Overall, our patient, who presented with acute CAHA and HF, required immediate surgery, had anaemia corrected preoperatively and during surgery, and then experienced a new haemolytic episode with significant drop in Hb on the 3rd postoperative day due to the acute phase reaction. The perioperative management challenges in our patient’s care included: 1) maintaining normal body temperature, 2) warming of intravenously administrated fluids and blood products, 3) rapidly correcting anaemia, 4) liaison with the operating theatres, anaesthetic, orthopaedic and haematology teams, 5) nursing staff education, 6) appropriate short-term (high risk of perioperative thromboembolism because of CAHA and immobility) and long-term (chronic underlying diseases requiring therapeutic anticoagulation, e.g., atrial fibrillation, advanced cerebrovascular disease) use of anticoagulants despite surgery-related blood loss and ongoing episodes of symptomatic haemolytic anaemia, 7) prevention of infectious complications, and 8) avoiding an exacerbation of comorbid disorders, including optimising postoperative pharmacotherapy by choosing drugs not associated with AIHA.

In the perioperative care of patients with CAD in addition to non-pharmacological management (thermal protection) specific considerations should be given to prevention and treatment of thromboembolism, infections and selection of appropriate drugs (avoidance of medications associated with AIHA).

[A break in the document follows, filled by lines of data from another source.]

-- pv_equiv track=rewrite | github.com/infomuscle/Algorithms_BOJ | CM1.py | solution
-- ===== SOURCE A (Python) =====
-- def solution(people, tshirts):
--     answer = 0
--     for i in range(1, 1001):
--         p = people.count(i)
--         t = tshirts.count(i)
--         if p == 0 or t == 0:
--             pass
--         elif p >= t:
--             answer += t
--         elif p < t:
--             answer += p
--
--     return answer
-- ===== SOURCE B (Python) =====
-- def solution(people, tshirts):
--     cnt = {}
--     for t in tshirts:
--         cnt[t] = cnt.get(t, 0) + 1
--     answer = 0
--     for v in people:
--         if 1 <= v <= 1000 and cnt.get(v, 0) > 0:
--             cnt[v] = cnt[v] - 1
--             answer += 1
--     return answer
-- ===== Notes on version B (the rewrite author's own statement) =====
-- stated objective: faster
-- what changed: Instead of scanning the whole 1..1000 value domain and re-counting both lists with list.count (quadratic), B builds a tshirt counter dict once and makes one greedy pass over people, consuming a live multiset.
import Mathlib
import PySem

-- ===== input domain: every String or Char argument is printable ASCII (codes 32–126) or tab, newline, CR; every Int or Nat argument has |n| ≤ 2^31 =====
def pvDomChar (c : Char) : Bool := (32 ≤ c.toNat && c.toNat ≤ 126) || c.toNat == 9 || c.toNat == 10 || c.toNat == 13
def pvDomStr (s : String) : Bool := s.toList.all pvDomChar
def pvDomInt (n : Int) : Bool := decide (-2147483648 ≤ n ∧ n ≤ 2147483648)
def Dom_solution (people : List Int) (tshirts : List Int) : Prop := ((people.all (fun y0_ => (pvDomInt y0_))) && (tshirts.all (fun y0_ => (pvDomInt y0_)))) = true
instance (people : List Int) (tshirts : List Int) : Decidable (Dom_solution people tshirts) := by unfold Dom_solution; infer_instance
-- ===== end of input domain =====

-- B replaces A's scan of the whole value domain 1..1000 (re-counting both lists each time)
-- by one counter dict over tshirts and one greedy consuming pass over people (faster).

-- ===== PORT A =====
def solution (people : List Int) (tshirts : List Int) : Int :=
  (PySem.List.pyRange 1 1001 1).foldl (fun answer i =>
    let p : Int := (people.count i : Int)
    let t : Int := (tshirts.count i : Int)
    if p = 0 ∨ t = 0 then answer
    else if p ≥ t then answer + t
    else if p < t then answer + p
    else answer) 0

-- ===== PORT B =====
def solution_alt (people : List Int) (tshirts : List Int) : Int :=
  let cnt := tshirts.foldl (fun d t => d.insert t (d.getD t 0 + 1)) (PySem.Dict.empty : PySem.Dict Int Int)
  (people.foldl (fun st v =>
    if 1 ≤ v ∧ v ≤ 1000 ∧ st.1.getD v 0 > 0 then
      (st.1.insert v (st.1.getD v 0 - 1), st.2 + 1)
    else st) (cnt, (0 : Int))).2

-- ===== PRECONDITION & SPEC =====
def Spec_solution (people : List Int) (tshirts : List Int) (out : Int) : Prop := out = solution_alt people tshirts
instance (people : List Int) (tshirts : List Int) (out : Int) : Decidable (Spec_solution people tshirts out) := by unfold Spec_solution; infer_instance

-- ===== CLAIM (what is proved, stated in full; the proofs are below) =====
def Claim_equal_solution : Prop := ∀ (people : List Int) (tshirts : List Int), Dom_solution people tshirts → Spec_solution people tshirts (solution people tshirts)

-- ===== LEMMAS AND PROOFS =====

-- sum over a nodup list of a function changed by +1 at one member
theorem pvSumUpdate (l : List Int) (f g : Int → Int) (v : Int)
    (hnd : l.Nodup) (hv : v ∈ l)
    (hfg : ∀ i ∈ l, i ≠ v → f i = g i) (hfv : f v = g v + 1) :
    (l.map f).sum = (l.map g).sum + 1 := by
  induction l with
  | nil => cases hv
  | cons x tl ih =>
    rcases List.nodup_cons.mp hnd with ⟨hx, hndtl⟩
    rcases List.mem_cons.mp hv with rfl | hvtl
    · have : tl.map f = tl.map g := by
        apply List.map_congr_left
        intro i hi
        exact hfg i (List.mem_cons_of_mem _ hi) (fun h => hx (h ▸ hi))
      simp [this, hfv]; ring
    · have hxv : x ≠ v := fun h => hx (h ▸ hvtl)
      have := ih hndtl hvtl (fun i hi hne => hfg i (List.mem_cons_of_mem _ hi) hne)
      simp [hfg x (List.mem_cons_self ..) hxv, this]; ring

-- A's loop adds min(count people i, count tshirts i) at every i
theorem pvA (people tshirts : List Int) (l : List Int) (a : Int) :
    l.foldl (fun answer i =>
      let p : Int := (people.count i : Int)
      let t : Int := (tshirts.count i : Int)
      if p = 0 ∨ t = 0 then answer
      else if p ≥ t then answer + t
      else if p < t then answer + p
      else answer) a
    = a + (l.map (fun i => min ((people.count i : Int)) ((tshirts.count i : Int)))).sum := by
  induction l generalizing a with
  | nil => simp
  | cons x tl ih =>
    simp only [List.foldl_cons, List.map_cons, List.sum_cons, ih]
    have hp : (0:Int) ≤ (people.count x : Int) := Int.natCast_nonneg _
    have ht : (0:Int) ≤ (tshirts.count x : Int) := Int.natCast_nonneg _
    simp only [min_def]
    split_ifs <;> ring_nf <;> omega

-- B's greedy loop computes the same sum, for any nonnegative remaining-count dict
theorem pvB (xs : List Int) (d : PySem.Dict Int Int) (a : Int)
    (h : ∀ i, 0 ≤ d.getD i 0) :
    (xs.foldl (fun st v =>
      if 1 ≤ v ∧ v ≤ 1000 ∧ st.1.getD v 0 > 0 then
        (st.1.insert v (st.1.getD v 0 - 1), st.2 + 1)
      else st) (d, a)).2
    = a + ((PySem.List.pyRange 1 1001 1).map
        (fun i => min ((xs.count i : Int)) (d.getD i 0))).sum := by
  induction xs generalizing d a with
  | nil =>
    simp only [List.foldl_nil]
    have : ((PySem.List.pyRange 1 1001 1).map
        (fun i => min (((List.nil (α := Int)).count i : Int)) (d.getD i 0))).sum = 0 := by
      apply List.sum_eq_zero
      intro x hx
      rcases List.mem_map.mp hx with ⟨i, _, rfl⟩
      simp [min_eq_left (h i)]
    omega
  | cons v tl ih =>
    simp only [List.foldl_cons]
    by_cases hc : 1 ≤ v ∧ v ≤ 1000 ∧ d.getD v 0 > 0
    · rw [if_pos hc]
      have h' : ∀ i, 0 ≤ (d.insert v (d.getD v 0 - 1)).getD i 0 := by
        intro i
        rw [PySem.Dict.getD_insert]
        split_ifs with hi
        · omega
        · exact h i
      rw [ih _ _ h']
      have hsum : ((PySem.List.pyRange 1 1001 1).map
            (fun i => min (((v :: tl).count i : Int)) (d.getD i 0))).sum
          = ((PySem.List.pyRange 1 1001 1).map
            (fun i => min ((tl.count i : Int)) ((d.insert v (d.getD v 0 - 1)).getD i 0))).sum + 1 := by
        apply pvSumUpdate _ _ _ v (PySem.List.nodup_pyRange_one 1 1001)
          ((PySem.List.mem_pyRange_one).mpr (by omega))
        · intro i _ hne
          rw [PySem.Dict.getD_insert, if_neg hne]
          have : (v :: tl).count i = tl.count i := by
            rw [List.count_cons]
            simp [Ne.symm hne]
          rw [this]
        · rw [PySem.Dict.getD_insert, if_pos rfl]
          have : (v :: tl).count v = tl.count v + 1 := by simp
          rw [this]
          push_cast
          omega
      rw [hsum]; ring
    · rw [if_neg hc]
      rw [ih _ _ h]
      have hmap : (PySem.List.pyRange 1 1001 1).map
            (fun i => min (((v :: tl).count i : Int)) (d.getD i 0))
          = (PySem.List.pyRange 1 1001 1).map
            (fun i => min ((tl.count i : Int)) (d.getD i 0)) := by
        apply List.map_congr_left
        intro i hi
        have hi' := (PySem.List.mem_pyRange_one).mp hi
        by_cases hiv : i = v
        · subst hiv
          push Not at hc
          have hd0 : d.getD i 0 = 0 := by
            have h1 := h i
            have h2 := hc (by omega) (by omega)
            omega
          have hcnt : (i :: tl).count i = tl.count i + 1 := by simp
          rw [hcnt, hd0]
          push_cast
          omega
        · have hcnt : (v :: tl).count i = tl.count i := by
            rw [List.count_cons]; simp [Ne.symm hiv]
          rw [hcnt]
      rw [hmap]

-- ===== VERDICT (by name: the statement is the Claim_ definition above) =====
theorem solution_spec : Claim_equal_solution := by
  intro people tshirts _
  simp only [Spec_solution, solution, solution_alt]
  have hd0 : ∀ i, (tshirts.foldl (fun d t => d.insert t (d.getD t 0 + 1))
      (PySem.Dict.empty : PySem.Dict Int Int)).getD i 0 = (tshirts.count i : Int) := by
    intro i
    rw [PySem.Dict.getD_foldl_insert_add_one]
    simp [PySem.Dict.getD_empty]
  rw [pvA]
  rw [pvB people (tshirts.foldl (fun d t => d.insert t (d.getD t 0 + 1)) (PySem.Dict.empty : PySem.Dict Int Int)) 0
      (fun i => by rw [hd0 i]; exact Int.natCast_nonneg _)]
  simp only [hd0]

About 1020% of AIHA patients experience a venous, arterial and cerebral thrombotic event (TE) [6,12,23]. In patients with CAD the risk of such complications is at least 2-fold higher compared to individuals without CAD [38]. At 1 year after CAD diagnosis TE occurred in 7.2% of patients vs. 1.9% of controls, at 3 years in 9.0% vs. 5.3%, respectively, at 5 years in 11.5% vs.7.8%, respectively [23], and over a 10-year period in 29.6% vs. 17.6%, respectively [38]. Similar rates were observed in Japan (34.9% vs. 17.9%, odds ratio 2.8) [39]. Active haemolysis, greater severity of anaemia and higher LDH levels are associated with an increased risk of thrombosis [12]. Europeans with CAD demonstrated higher rates of venous thromboembolism [38,40], while in the Japanese patients the arterial TEs were particularly high [39]. The pathogenesis of hypercoagulability in AIHA involves activation of the compliment system and haemolysis (release of extracellular haemoglobin and heme) both of which promote activation of neutrophils, induce inflammation and vascular damage [41,42]. In CAD, complimentmediated haemolysis and thromboembolism risk persist year round [43]. It is possible that the stroke and TIAs in our patient were, at least partially, CAD-related. Obviously, anticoagulation is important during episodes of acute haemolysis and also in all patients with common risk factors for TE (e.g., atrial fibrillation, reduced mobility, active cancer).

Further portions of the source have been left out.